Directions: Below are several records. Retype exactly those lines running from the one with "-- ===== CLAIM" through the one with "(h : ∀ v ∈ obs, pvSuppressed", end lines included, and no others.

++++ Supplied records

-- ===== PORT B =====
def infer_last_visible_level_alt (hierarchy_rows : List (List String)) (observed_values : List String) : Int :=
  let observed : PySem.Set String :=
    observed_values.foldl (fun s v => if pvSuppressed v then s else PySem.Set.add s (PySem.Str.strip v)) PySem.Set.empty
  if observed.isEmpty then 0
  else
    -- inverted index: stripped cell value -> set of levels where it appears
    let index : PySem.Dict String (PySem.Set Int) :=
      hierarchy_rows.foldl (fun d row =>
        (PySem.List.enumerate row).foldl (fun d p =>
          PySem.Dict.modify d (PySem.Str.strip p.2) PySem.Set.empty (fun s => PySem.Set.add s p.1)) d)
        PySem.Dict.empty
    -- loop over observed; outer none = early 'return 0', inner none = common is still Python's None
    let common : Option (Option (PySem.Set Int)) :=
      observed.foldl (fun acc v =>
        match acc with
        | none => none
        | some c =>
          match PySem.Dict.get? index v with
          | none => none
          | some levels =>
            if levels.isEmpty then none
            else match c with
              | none => some (some levels)
              | some c' => some (some (PySem.Set.inter c' levels)))
        (some none)
    match common with
    | none => 0
    | some none => 0
    | some (some c) =>
      if c.isEmpty then 0
      else (PySem.List.min? c (fun x => x)).getD 0

-- ===== PRECONDITION & SPEC =====
-- Pre_ excludes only the inputs where A raises ValueError: hierarchy_rows == [] while some observed value survives the suppression filter (max() of an empty sequence).
def Pre_infer_last_visible_level (hierarchy_rows : List (List String)) (observed_values : List String) : Prop :=
  hierarchy_rows ≠ [] ∨ (∀ v ∈ observed_values, pvSuppressed v = true)
instance (hierarchy_rows : List (List String)) (observed_values : List String) : Decidable (Pre_infer_last_visible_level hierarchy_rows observed_values) := by unfold Pre_infer_last_visible_level; infer_instance
def pvWitness_infer_last_visible_level : List (List String) × List String := ([["a", "b"], ["c"]], ["a", "c"])

def Spec_infer_last_visible_level (hierarchy_rows : List (List String)) (observed_values : List String) (out : Int) : Prop := out = infer_last_visible_level_alt hierarchy_rows observed_values
instance (hierarchy_rows : List (List String)) (observed_values : List String) (out : Int) : Decidable (Spec_infer_last_visible_level hierarchy_rows observed_values out) := by unfold Spec_infer_last_visible_level; infer_instance

-- ===== CLAIM (what is proved, stated in full; the proofs are below) =====
def Claim_equal_infer_last_visible_level : Prop := ∀ (hierarchy_rows : List (List String)) (observed_values : List String), Dom_infer_last_visible_level hierarchy_rows observed_values → Pre_infer_last_visible_level hierarchy_rows observed_values → Spec_infer_last_visible_level hierarchy_rows observed_values (infer_last_visible_level hierarchy_rows observed_values)
-- ===== LEMMAS AND PROOFS =====

-- the observed-set fold returns its accumulator when every value is suppressed
lemma pv_obs_all_suppressed (obs : List String) (s : PySem.Set String)
    (h : ∀ v ∈ obs, pvSuppressed v = true) :
    obs.foldl (fun s v => if pvSuppressed v then s else PySem.Set.add s (PySem.Str.strip v)) s = s := by
  induction obs generalizing s with
  | nil => rfl
  | cons w t ih =>
    simp only [List.foldl_cons, h w (by simp)]
    exact ih s (fun v hv => h v (by simp [hv]))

++++++++

Written solution:
-- ===== CLAIM (what is proved, stated in full; the proofs are below) =====
def Claim_equal_infer_last_visible_level : Prop := ∀ (hierarchy_rows : List (List String)) (observed_values : List String), Dom_infer_last_visible_level hierarchy_rows observed_values → Pre_infer_last_visible_level hierarchy_rows observed_values → Spec_infer_last_visible_level hierarchy_rows observed_values (infer_last_visible_level hierarchy_rows observed_values)
-- ===== LEMMAS AND PROOFS =====

-- the observed-set fold returns its accumulator when every value is suppressed
lemma pv_obs_all_suppressed (obs : List String) (s : PySem.Set String)
    (h : ∀ v ∈ obs, pvSuppressed v = true) :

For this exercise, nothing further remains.